И есть другое кино, кино-событие, которое не отпускает, к которому постоянно возвращаешься – как к книгам. Кино, которое продолжает крутиться в подкорке и даже, подобно снам, перехлестывать в реальность, как бы проделывать в ней дыры. В юности главными режиссерами для меня были Тарковский и Антониони. Немного странная пара, но так случилось, во многом просто благодаря стечению обстоятельств. Я смотрел и пересматривал их фильмы при любой возможности – тогда, в 80-е, в Ленинграде был кинотеатр «Спартак», располагавшийся в здании бывшей кирхи, единственный в городе кинотеатр Госфильмофонда, где показывали всю мировую классику. Думаю, Тарковский и Антониони как-то повлияли на мою «философию» искусства.

Алексей Тютькин: Я хотел бы остановиться на фильме Марко Туллио Джордана и отметить вашу мысль о «подноготной террора». Фильм весьма сильный, и мне думается, что он, через показ механики террора, добирается до вещей глубинных – так сказать, от видимых взрывов до невидимой сущности власти. Но существует и пессимистический взгляд, опирающийся на природу кино, как призрачного искусства, исчезающего после того, как включают свет в зале. Может ли кинематограф донести зрителю тайны власти, желания, жизни и смерти?

Александр Скидан


Александр Скидан: Но то же самое можно сказать и о других видах искусства: захлопнул книгу – и текст исчез, отвернулся – и скульптуры не стало… Штука в том, что это, конечно, не так – они переместились в наше воображаемое, каким-то образом обустроились в нем, по ходу что-то в нем изменив. В этом отношении «призрачность» – условие всякого искусства вообще, оно всегда существует в режиме странного зависания между бытием и небытием, присутствием и отсутствием, материальностью (тем, что можно пощупать – пленка, текст, краски) и нематериальностью (воображение, греза, транс). Многие художники одержимы этой странностью, исследуют именно ее. И у кинематографа здесь есть некоторые преимущества, он как бы строится на «призрачности» в буквальном, техническом смысле, выводит ее в явленность и одновременно оперирует ею как мощнейшим инструментом воздействия. Лучший пример – «Орфей» Жана Кокто (впрочем, миф об Орфее уже содержит в себе «диспозитив» искусства-как-призрака).
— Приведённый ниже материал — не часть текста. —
-- pv_equiv track=rewrite | github.com/KimiGets0FPS/Learn-Python | Homework/Week 41+42 HW/closing_in_sum.py | closing_in_sum
-- ===== SOURCE A (Python) =====
-- def closing_in_sum(number):
--     """
--     >>> closing_in_sum(12321)
--     36
--     >>> closing_in_sum(1039)
--     22
--     """
--     output = 0
--     # INDEX
--     first_number = 0  # Whatever this number is, it's going to be multiplied by 100.
--     second_number = -1  # This number will stay the same.
--     number_list = list(str(number))
--     if len(number_list) % 2 != 0:
--         output += int(number_list[len(number_list)//2])
--     for _ in range(len(number_list)//2):
--         number_list[first_number] = int(number_list[first_number])
--         number_list[second_number] = int(number_list[second_number])
--         number_list[first_number] *= 10
--         number_list[first_number] += number_list[second_number]
--         output += number_list[first_number]
--         first_number += 1
--         second_number -= 1
--     return output
-- ===== SOURCE B (Python) =====
-- def closing_in_sum(number):
--     s = str(number)
--     n = len(s)
--     half = n // 2
--     total = 10 * sum(int(c) for c in s[:half]) + sum(int(c) for c in s[half + n % 2:])
--     if n % 2:
--         total += int(s[half])
--     return total
-- ===== Notes on version B (the rewrite author's own statement) =====
-- stated objective: simpler
-- what changed: Replaces the inward-pairing loop with in-place list mutation and a twin index pair by two independent half-digit summations (ten times the first half plus the second half, plus the middle digit when odd), exploiting that each outer digit contributes a factor of ten and each inner digit a factor of one.
import Mathlib
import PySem

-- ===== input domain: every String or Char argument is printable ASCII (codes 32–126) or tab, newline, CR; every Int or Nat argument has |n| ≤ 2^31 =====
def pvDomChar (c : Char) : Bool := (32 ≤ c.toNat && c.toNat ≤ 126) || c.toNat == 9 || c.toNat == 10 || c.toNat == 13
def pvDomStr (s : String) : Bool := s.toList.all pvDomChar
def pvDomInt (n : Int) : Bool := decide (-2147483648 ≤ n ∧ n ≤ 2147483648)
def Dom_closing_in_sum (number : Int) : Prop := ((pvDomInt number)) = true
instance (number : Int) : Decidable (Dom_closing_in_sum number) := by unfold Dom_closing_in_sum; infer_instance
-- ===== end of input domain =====

-- B replaces A's inward-pairing loop (with in-place list mutation) by two independent
-- half-digit summations; same cost, plainly shorter (objective: simpler).


-- ===== PORT A =====
-- int(c) for a single character c; total form (getD 0): Pre_ guarantees c is a digit
def pvDint (c : Char) : Int := (PySem.Int.ofChars? [c]).getD 0

-- a Python list cell that holds either a still-unconverted character or an int
inductive PvCell
  | ch : Char → PvCell
  | iv : Int → PvCell
deriving DecidableEq, Repr

-- int(cell): the value if already an int, else int(character)
def pvCellInt : PvCell → Int
  | .ch c => pvDint c
  | .iv v => v

-- one iteration of A's for-loop on the state (output, number_list, first_number, second_number)
def pvBodyA (st : Int × List PvCell × Int × Int) : Int × List PvCell × Int × Int :=
  let (out, lst, f, s) := st
  let lst := PySem.List.pySetD lst f (.iv (pvCellInt (PySem.List.pyGetD lst f (.iv 0))))
  let lst := PySem.List.pySetD lst s (.iv (pvCellInt (PySem.List.pyGetD lst s (.iv 0))))
  let lst := PySem.List.pySetD lst f (.iv (pvCellInt (PySem.List.pyGetD lst f (.iv 0)) * 10))
  let lst := PySem.List.pySetD lst f
    (.iv (pvCellInt (PySem.List.pyGetD lst f (.iv 0)) + pvCellInt (PySem.List.pyGetD lst s (.iv 0))))
  let out := out + pvCellInt (PySem.List.pyGetD lst f (.iv 0))
  (out, lst, f + 1, s - 1)

def closing_in_sum (number : Int) : Int :=
  let number_list : List PvCell := (PySem.Int.toChars number).map PvCell.ch
  let n : Int := number_list.length
  let output : Int :=
    if PySem.Int.mod n 2 ≠ 0 then
      pvCellInt (PySem.List.pyGetD number_list (PySem.Int.floordiv n 2) (.iv 0))
    else 0
  let st := (PySem.List.pyRange 0 (PySem.Int.floordiv n 2) 1).foldl
    (fun st _ => pvBodyA st) (output, number_list, 0, -1)
  st.1

-- ===== PORT B =====
def closing_in_sum_alt (number : Int) : Int :=
  let s : List Char := PySem.Int.toChars number
  let n : Int := s.length
  let half : Int := PySem.Int.floordiv n 2
  let total : Int :=
    10 * ((PySem.List.slice s none (some half)).map pvDint).sum
      + ((PySem.List.slice s (some (half + PySem.Int.mod n 2)) none).map pvDint).sum
  if PySem.Int.mod n 2 ≠ 0 then total + pvDint (PySem.List.pyGetD s half '0') else total

-- ===== PRECONDITION & SPEC =====
-- Pre_ excludes negative numbers: there str(number) starts with '-' and Python's int('-') raises ValueError in both A and B.
def Pre_closing_in_sum (number : Int) : Prop := 0 ≤ number
instance (number : Int) : Decidable (Pre_closing_in_sum number) := by unfold Pre_closing_in_sum; infer_instance
def pvWitness_closing_in_sum : Int := (12321)

def Spec_closing_in_sum (number : Int) (out : Int) : Prop := out = closing_in_sum_alt number
instance (number : Int) (out : Int) : Decidable (Spec_closing_in_sum number out) := by unfold Spec_closing_in_sum; infer_instance

-- ===== CLAIM (what is proved, stated in full; the proofs are below) =====
def Claim_equal_closing_in_sum : Prop := ∀ (number : Int), Dom_closing_in_sum number → Pre_closing_in_sum number → Spec_closing_in_sum number (closing_in_sum number)

-- ===== LEMMAS AND PROOFS =====
-- the digit value A and B read at position j of the digit string
def pvD (cs : List Char) (j : Nat) : Int := pvDint (cs.getD j '0')

lemma pvSetD_neg {α : Type} (xs : List α) (k : Nat) (v : α) (h1 : 0 < k) (h2 : k ≤ xs.length) :
    PySem.List.pySetD xs (-(k : Int)) v = xs.set (xs.length - k) v := by
  have h0 : k ≠ 0 := by omega
  have h3 : -(xs.length : Int) ≤ -(k : Int) := by omega
  simp [PySem.List.pySetD, PySem.List.pySet?, PySem.List.pyIdx?, h0, h3]

lemma pvGetD_set_ne {α : Type} (l : List α) (i j : Nat) (v d : α) (h : i ≠ j) :
    (l.set i v).getD j d = l.getD j d := by
  simp [List.getD_eq_getElem?_getD, List.getElem?_set_ne h]

lemma pvGetD_set_self {α : Type} (l : List α) (k : Nat) (v d : α) (h : k < l.length) :
    (l.set k v).getD k d = v := by
  simp [List.getD_eq_getElem?_getD, h]

-- what one iteration of A's loop does at counter i (reads hit still-unconverted chars)
lemma pvBodyA_eq (cs : List Char) (lst : List PvCell) (i : Nat) (out : Int)
    (hlen : lst.length = cs.length) (h2 : 2 * (i + 1) ≤ cs.length)
    (hinv : ∀ k, i ≤ k → k < cs.length - i → lst.getD k (.iv 0) = .ch (cs.getD k '0')) :
    pvBodyA (out, lst, ((i : Nat) : Int), -(((1 + i : Nat)) : Int)) =
      (out + (pvD cs i * 10 + pvD cs (cs.length - 1 - i)),
       (((lst.set i (.iv (pvD cs i))).set (cs.length - 1 - i)
          (.iv (pvD cs (cs.length - 1 - i)))).set i (.iv (pvD cs i * 10))).set i
          (.iv (pvD cs i * 10 + pvD cs (cs.length - 1 - i))),
       (((i + 1 : Nat)) : Int), -(((1 + (i + 1) : Nat)) : Int)) := by
  have hn : cs.length = lst.length := hlen.symm
  set n := cs.length with hndef
  have hij : i ≠ n - 1 - i := by omega
  have e1 : PySem.List.pyGetD lst ((i : Nat) : Int) (.iv 0) = .ch (cs.getD i '0') :=
    (PySem.List.pyGetD_natCast lst i _).trans (hinv i le_rfl (by omega))
  have l1 : (lst.set i (PvCell.iv (pvDint (cs.getD i '0')))).length = n := by simp [hlen]
  have e2 : PySem.List.pyGetD (lst.set i (.iv (pvDint (cs.getD i '0')))) (-(((1 + i : Nat)) : Int)) (.iv 0)
      = .ch (cs.getD (n - 1 - i) '0') := by
    rw [PySem.List.pyGetD_neg_natCast _ (1 + i) _ (by omega) (by omega)]
    rw [← List.getD_eq_getElem _ (PvCell.iv 0) (by omega)]
    have : (lst.set i (PvCell.iv (pvDint (cs.getD i '0')))).length - (1 + i) = n - 1 - i := by omega
    rw [this, pvGetD_set_ne _ _ _ _ _ hij]
    exact hinv (n - 1 - i) (by omega) (by omega)
  simp only [pvD]
  simp only [pvBodyA]
  rw [e1]
  rw [show PySem.List.pySetD lst ((i : Nat) : Int) (PvCell.iv (pvCellInt (PvCell.ch (cs.getD i '0'))))
      = lst.set i (.iv (pvDint (cs.getD i '0'))) from by simp [PySem.List.pySetD_natCast, pvCellInt]]
  rw [e2]
  rw [pvSetD_neg _ (1 + i) _ (by omega) (by omega)]
  rw [show (lst.set i (PvCell.iv (pvDint (cs.getD i '0')))).length - (1 + i) = n - 1 - i by omega]
  simp only [pvCellInt, PySem.List.pyGetD_natCast, PySem.List.pySetD_natCast]
  rw [pvGetD_set_ne _ _ _ _ _ (Ne.symm hij)]
  rw [pvGetD_set_self lst i (PvCell.iv (pvDint (cs.getD i '0'))) (PvCell.iv 0) (by omega)]
  rw [pvGetD_set_self ((lst.set i (PvCell.iv (pvDint (cs.getD i '0')))).set (n - 1 - i) (PvCell.iv (pvDint (cs.getD (n - 1 - i) '0'))))
      i (PvCell.iv (pvDint (cs.getD i '0') * 10)) (PvCell.iv 0) (by simp; omega)]
  rw [PySem.List.pyGetD_neg_natCast (((lst.set i (PvCell.iv (pvDint (cs.getD i '0')))).set (n - 1 - i)
      (PvCell.iv (pvDint (cs.getD (n - 1 - i) '0')))).set i (PvCell.iv (pvDint (cs.getD i '0') * 10))) (1 + i) (PvCell.iv 0)
      (by omega) (by simp; omega)]
  rw [← List.getD_eq_getElem _ (PvCell.iv 0) (by simp; omega)]
  rw [show (((lst.set i (PvCell.iv (pvDint (cs.getD i '0')))).set (n - 1 - i)
      (PvCell.iv (pvDint (cs.getD (n - 1 - i) '0')))).set i (PvCell.iv (pvDint (cs.getD i '0') * 10))).length - (1 + i) = n - 1 - i
      by simp; omega]
  rw [pvGetD_set_ne _ _ _ _ _ hij]
  rw [pvGetD_set_self (lst.set i (PvCell.iv (pvDint (cs.getD i '0')))) (n - 1 - i)
      (PvCell.iv (pvDint (cs.getD (n - 1 - i) '0'))) (PvCell.iv 0) (by simp; omega)]
  rw [pvGetD_set_self (((lst.set i (PvCell.iv (pvDint (cs.getD i '0')))).set (n - 1 - i)
      (PvCell.iv (pvDint (cs.getD (n - 1 - i) '0')))).set i (PvCell.iv (pvDint (cs.getD i '0') * 10))) i
      (PvCell.iv (pvDint (cs.getD i '0') * 10 + pvDint (cs.getD (n - 1 - i) '0'))) (PvCell.iv 0) (by simp; omega)]
  simp only [Prod.mk.injEq]
  refine ⟨trivial, trivial, by push_cast; ring, by push_cast; ring⟩

-- A's loop invariant: starting at counter i with the middle of the list untouched,
-- running r more iterations adds the r inward pair values to out.
lemma pvLoopA (cs : List Char) : ∀ (L : List Int) (i : Nat) (out : Int) (lst : List PvCell),
    lst.length = cs.length →
    i + L.length ≤ cs.length / 2 →
    (∀ k, i ≤ k → k < cs.length - i → lst.getD k (.iv 0) = .ch (cs.getD k '0')) →
    (L.foldl (fun st _ => pvBodyA st) (out, lst, ((i : Nat) : Int), -(((1 + i : Nat)) : Int))).1
      = out + ∑ j ∈ Finset.range L.length, (pvD cs (i + j) * 10 + pvD cs (cs.length - 1 - (i + j))) := by
  intro L
  induction L with
  | nil => intro i out lst _ _ _; simp
  | cons x T ih =>
    intro i out lst hlen hle hinv
    simp only [List.length_cons] at hle
    rw [List.foldl_cons]
    rw [pvBodyA_eq cs lst i out hlen (by omega) hinv]
    rw [ih (i + 1) (out + (pvD cs i * 10 + pvD cs (cs.length - 1 - i))) _ (by simp [hlen]) (by omega)
      (by
        intro k hk1 hk2
        rw [pvGetD_set_ne _ _ _ _ _ (by omega), pvGetD_set_ne _ _ _ _ _ (by omega),
          pvGetD_set_ne _ _ _ _ _ (by omega), pvGetD_set_ne _ _ _ _ _ (by omega)]
        exact hinv k (by omega) (by omega))]
    have hsum : ∑ j ∈ Finset.range (T.length + 1), (pvD cs (i + j) * 10 + pvD cs (cs.length - 1 - (i + j)))
        = (pvD cs i * 10 + pvD cs (cs.length - 1 - i))
          + ∑ j ∈ Finset.range T.length, (pvD cs ((i + 1) + j) * 10 + pvD cs (cs.length - 1 - ((i + 1) + j))) := by
      rw [Finset.sum_range_succ' (fun j => pvD cs (i + j) * 10 + pvD cs (cs.length - 1 - (i + j)))]
      simp only [add_zero]
      rw [add_comm]
      congr 1
      exact Finset.sum_congr rfl (fun j _ => by rw [show i + (j + 1) = (i + 1) + j from by omega])
    simp only [List.length_cons, hsum]
    ring

lemma pvSumMap (l : List Char) : (l.map pvDint).sum = ∑ j ∈ Finset.range l.length, pvDint (l.getD j '0') := by
  induction l with
  | nil => simp
  | cons x t ih => simp [Finset.sum_range_succ', ih, add_comm]

-- A's loop started from the initial state, with the map-converted char list
lemma pvLoopA0 (cs : List Char) (L : List Int) (out : Int) (hL : L.length ≤ cs.length / 2) :
    (L.foldl (fun st _ => pvBodyA st) (out, cs.map PvCell.ch, 0, -1)).1
      = out + ∑ j ∈ Finset.range L.length, (pvD cs j * 10 + pvD cs (cs.length - 1 - j)) := by
  have h := pvLoopA cs L 0 out (cs.map PvCell.ch) (by simp) (by omega) (fun k hk1 hk2 => by
    rw [List.getD_eq_getElem _ _ (by simp; omega), List.getElem_map,
      List.getD_eq_getElem _ _ (by omega)])
  simpa using h

lemma pvTakeSum (cs : List Char) :
    ((cs.take (cs.length / 2)).map pvDint).sum = ∑ j ∈ Finset.range (cs.length / 2), pvD cs j := by
  rw [pvSumMap]
  rw [show (cs.take (cs.length / 2)).length = cs.length / 2 from by simp; omega]
  refine Finset.sum_congr rfl (fun j hj => ?_)
  have hj' := Finset.mem_range.mp hj
  rw [pvD, List.getD_eq_getElem _ _ (by simp; omega), List.getElem_take,
    List.getD_eq_getElem _ _ (by omega)]

lemma pvDropSum (cs : List Char) :
    ((cs.drop (cs.length / 2 + cs.length % 2)).map pvDint).sum
      = ∑ k ∈ Finset.range (cs.length / 2), pvD cs (cs.length / 2 + cs.length % 2 + k) := by
  rw [pvSumMap]
  rw [show (cs.drop (cs.length / 2 + cs.length % 2)).length = cs.length / 2 from by simp; omega]
  refine Finset.sum_congr rfl (fun k hk => ?_)
  have hk' := Finset.mem_range.mp hk
  rw [pvD, List.getD_eq_getElem _ _ (by simp; omega), List.getElem_drop,
    List.getD_eq_getElem _ _ (by omega)]

lemma pvReflSum (cs : List Char) :
    ∑ j ∈ Finset.range (cs.length / 2), pvD cs (cs.length - 1 - j)
      = ∑ k ∈ Finset.range (cs.length / 2), pvD cs (cs.length / 2 + cs.length % 2 + k) := by
  rw [← Finset.sum_range_reflect (fun k => pvD cs (cs.length / 2 + cs.length % 2 + k))]
  refine Finset.sum_congr rfl (fun j hj => ?_)
  have hj' := Finset.mem_range.mp hj
  rw [show cs.length / 2 + cs.length % 2 + (cs.length / 2 - 1 - j) = cs.length - 1 - j from by omega]

-- ===== VERDICT (by name: the statement is the Claim_ definition above) =====
theorem closing_in_sum_spec : Claim_equal_closing_in_sum := by
  intro number _ _
  unfold Spec_closing_in_sum closing_in_sum closing_in_sum_alt
  set cs := PySem.Int.toChars number with hcs
  set n := cs.length with hn
  have hmod : PySem.Int.mod ((n : Nat) : Int) 2 = ((n % 2 : Nat) : Int) := by
    rw [PySem.Int.mod_eq_emod_of_pos (by omega)]; omega
  have hdiv : PySem.Int.floordiv ((n : Nat) : Int) 2 = ((n / 2 : Nat) : Int) := by
    rw [PySem.Int.floordiv_eq_ediv_of_pos (by omega)]; omega
  simp only [List.length_map, ← hn, hmod, hdiv]
  have hrange : (PySem.List.pyRange 0 ((n / 2 : Nat) : Int) 1).length = n / 2 := by
    rw [PySem.List.length_pyRange_one]; omega
  rw [pvLoopA0 cs _ _ (by rw [hrange])]
  rw [hrange]
  rw [PySem.List.slice_to_natCast]
  rw [show ((n / 2 : Nat) : Int) + ((n % 2 : Nat) : Int) = ((n / 2 + n % 2 : Nat) : Int) from by push_cast; ring]
  rw [PySem.List.slice_from_natCast]
  rw [pvTakeSum, pvDropSum, Finset.sum_add_distrib, pvReflSum]
  by_cases hodd : n % 2 = 0
  · simp only [hodd, Nat.cast_zero, ne_eq, not_true_eq_false, if_false]
    rw [← Finset.sum_mul]
    ring
  · have hne : ((n % 2 : Nat) : Int) ≠ 0 := by omega
    simp only [hne, ne_eq, not_false_eq_true, if_true]
    have hlt : n / 2 < n := by omega
    rw [PySem.List.pyGetD_natCast, PySem.List.pyGetD_natCast,
      List.getD_eq_getElem _ _ (by simp; omega), List.getElem_map]
    rw [show pvCellInt (PvCell.ch cs[n / 2]) = pvD cs (n / 2) from by
      rw [pvCellInt, pvD, List.getD_eq_getElem _ _ hlt]]
    rw [pvD, List.getD_eq_getElem _ _ hlt, ← Finset.sum_mul]
    ring
-- pv_equiv track=rewrite | github.com/eliottcassidy2000/math | 03-artifacts/code/tournament_fast.py | has_anti_automorphism
-- ===== SOURCE A (Python) =====
-- def is_score_palindromic(T):
--     """Check if score sequence is self-complementary (s_i + s_{n-1-i} = n-1).
--     NECESSARY condition for self-converse. O(n log n)."""
--     n = len(T)
--     scores = sorted(sum(T[i]) for i in range(n))
--     return all(scores[i] + scores[n - 1 - i] == n - 1 for i in range(n // 2))
--
-- def has_anti_automorphism(T):
--     """Check if T has ANY anti-automorphism (= is self-converse).
--     Uses score pre-filter + backtracking search over involutions.
--     By THM-024, if an anti-aut exists, an involution anti-aut exists.
--
--     Faster than canonical form comparison for most tournaments because:
--     1. Score pre-filter eliminates ~70-90% of non-SC tournaments in O(n log n)
--     2. Involution search has smaller branching factor than full S_n search
--
--     Returns: (is_sc, anti_aut_or_None)
--     """
--     n = len(T)
--     if not is_score_palindromic(T):
--         return False, None
--
--     scores = [sum(T[i]) for i in range(n)]
--
--     # Group vertices by score
--     score_groups = {}
--     for v in range(n):
--         s = scores[v]
--         if s not in score_groups:
--             score_groups[s] = []
--         score_groups[s].append(v)
--
--     # An anti-aut maps vertex with score s to vertex with score (n-1-s)
--     # Try to build a mapping via backtracking
--     mapping = [None] * n
--     used = [False] * n
--
--     def backtrack(idx):
--         if idx == n:
--             # Verify full anti-aut
--             for i in range(n):
--                 for j in range(i + 1, n):
--                     if T[mapping[i]][mapping[j]] != (1 - T[i][j]):
--                         return False
--             return True
--
--         if mapping[idx] is not None:
--             return backtrack(idx + 1)
--
--         s = scores[idx]
--         target_score = n - 1 - s
--         if target_score not in score_groups:
--             return False
--
--         for v in score_groups[target_score]:
--             if used[v]:
--                 continue
--             # Quick compatibility check
--             compatible = True
--             for prev in range(idx):
--                 if mapping[prev] is not None:
--                     # T[idx][prev] should map to 1 - T[mapping[idx]][mapping[prev]]
--                     if T[mapping[idx] if mapping[idx] is not None else -1][mapping[prev]] != (1 - T[idx][prev]):
--                         # Wait, mapping[idx] is being set to v
--                         pass
--             # Actually set it and check constraints
--             mapping[idx] = v
--             used[v] = True
--
--             # Check all previously assigned pairs
--             ok = True
--             for prev in range(idx):
--                 if mapping[prev] is not None:
--                     if T[v][mapping[prev]] != (1 - T[idx][prev]):
--                         ok = False
--                         break
--             if ok and backtrack(idx + 1):
--                 return True
--
--             mapping[idx] = None
--             used[v] = False
--
--         return False
--
--     if backtrack(0):
--         return True, tuple(mapping)
--     return False, None
-- ===== SOURCE B (Python) =====
-- def has_anti_automorphism(T):
--     """Check if T has ANY anti-automorphism (= is self-converse).
--
--     Same score pre-filter, but the involution-style backtracking search is
--     rewritten as an explicit iterative DFS: a manual stack of frames, one
--     frame per assigned position, each holding the untried candidates of the
--     same score group.  Returns: (is_sc, anti_aut_or_None).
--     """
--     n = len(T)
--     scores = [sum(row) for row in T]
--     ss = sorted(scores)
--     if any(ss[i] + ss[n - 1 - i] != n - 1 for i in range(n // 2)):
--         return False, None
--
--     groups = {}
--     for v in range(n):
--         groups.setdefault(scores[v], []).append(v)
--
--     if n == 0:
--         return True, ()
--
--     mapping = [None] * n
--     used = [False] * n
--     # stack[-1] holds the untried candidates for position len(stack)-1
--     stack = [list(groups.get(n - 1 - scores[0], []))]
--     while stack:
--         pos = len(stack) - 1
--         if mapping[pos] is not None:          # back from a failed subtree: unassign
--             used[mapping[pos]] = False
--             mapping[pos] = None
--         cands = stack[-1]
--         if not cands:
--             stack.pop()
--             continue
--         v = cands.pop(0)
--         if used[v]:
--             continue
--         if any(T[v][mapping[p]] != 1 - T[pos][p] for p in range(pos)):
--             continue
--         mapping[pos] = v
--         used[v] = True
--         if pos + 1 == n:
--             if all(T[mapping[i]][mapping[j]] == 1 - T[i][j]
--                    for i in range(n) for j in range(i + 1, n)):
--                 return True, tuple(mapping)
--             continue
--         stack.append(list(groups.get(n - 1 - scores[pos + 1], [])))
--     return False, None
-- ===== Notes on version B (the rewrite author's own statement) =====
-- stated objective: alternative
-- what changed: The recursive involution backtracking (nested Python recursion backtrack(idx) with a for-loop over candidates) is replaced by an explicit iterative depth-first search driven by a manual stack of frames, each frame holding the untried same-score candidates for its position; same score pre-filter, same candidate order, so the first anti-automorphism found is identical.
-- outside the precondition, e.g. on has_anti_automorphism([[0], [-7], [9]]): A returns (False, None), B returns (False, None)
import Mathlib
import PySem

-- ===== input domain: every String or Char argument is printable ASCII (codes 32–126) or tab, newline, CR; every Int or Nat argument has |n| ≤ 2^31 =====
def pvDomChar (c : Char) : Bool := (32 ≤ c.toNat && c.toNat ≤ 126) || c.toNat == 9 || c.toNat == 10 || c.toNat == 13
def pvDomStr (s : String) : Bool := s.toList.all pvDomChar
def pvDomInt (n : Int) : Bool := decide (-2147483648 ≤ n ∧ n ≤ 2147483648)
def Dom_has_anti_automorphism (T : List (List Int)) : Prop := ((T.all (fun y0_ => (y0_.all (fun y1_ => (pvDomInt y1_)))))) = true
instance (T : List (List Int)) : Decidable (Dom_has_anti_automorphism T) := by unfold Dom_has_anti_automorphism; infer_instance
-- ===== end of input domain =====

-- B rewrites A's recursive involution backtracking as an explicit iterative DFS over a
-- manual stack of frames (objective: alternative decomposition, same candidate order).

-- ===== PORT A =====

-- T[i][j] for indices that are in range and nonnegative under Pre_ (all ports only
-- index with values from range(n) / group members, which are nonnegative).
def pvTAt (T : List (List Int)) (i j : Int) : Int := (T.getD i.toNat []).getD j.toNat 0

-- scores = [sum(T[i]) for i in range(n)]
def pvScoresA (T : List (List Int)) : List Int :=
  (List.range T.length).map (fun i => (T.getD i []).sum)

-- helper is_score_palindromic of A
def is_score_palindromic_port (T : List (List Int)) : Bool :=
  let n := T.length
  let ss := PySem.List.sorted (pvScoresA T) (fun x => x) false
  (List.range (n / 2)).all (fun i => ss.getD i 0 + ss.getD (n - 1 - i) 0 == (n : Int) - 1)

-- score_groups built by: if s not in score_groups: score_groups[s] = []; score_groups[s].append(v)
def pvGroupsA (n : Nat) (scores : List Int) : PySem.Dict Int (List Int) :=
  (List.range n).foldl
    (fun d v =>
      let s := scores.getD v 0
      let d1 := if d.contains s then d else d.insert s []
      d1.modify s [] (fun g => g ++ [(v : Int)]))
    PySem.Dict.empty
Что касается «Романа о бойне», то это действительно сильный фильм, именно потому, что проникает в тайные механизмы власти, ее устройство. При этом он снят как бы из «слепой» точки этой власти, ее центра, который по идее должен быть всевидящим. Зритель, как и сотрудник спецслужб, расследующий теракт, все время наталкивается на зоны непрозрачности, кружит вокруг этого центра, но там – слепящая тьма. Я, например, не знал, что ультраправые готовили Италии участь Греции «черных полковников», инфильтруя с этой целью лево-радикальные круги, используя их «в темную»…

Алексей Тютькин: Согласившись с тем, что произведение искусства, в том числе кинематографическое, продлевается в нашем мышлении, все же отмечу одну парадоксальную черту этого процесса: получается, что даже такое «призрачное» искусство, как кино, является заложником языка, ведь мышление им ограничено. Нет ли в этом противоречия, что кино, в своем «материальном» аспекте не являясь языком (впрочем, это старинный спор, имеющий сторонников и другой точки зрения), становится им в своей «нематериальной» фазе? Неужели мышление обладает такой силой, что рискует помышлять неязыковое?

Александр Скидан: Да, здесь есть определенный парадокс: даже если встать на точку зрения, что кино – это не язык (или какой-то иной «язык», не сводимый к вербальному), чтобы говорить о нем, мы вынуждены прибегать к языку в лингвистическом смысле, а не, скажем, к языку жестов. Это проблема перевода. Любой опыт, любое восприятие, сколь угодно «инаковое», выламывающееся из усвоенной «картины мира», мы переводим на язык нормативной грамматики. Иначе оно несообщаемо, несообщаемо не только другому (собеседнику), но и нам же самим в опыте саморефлексии.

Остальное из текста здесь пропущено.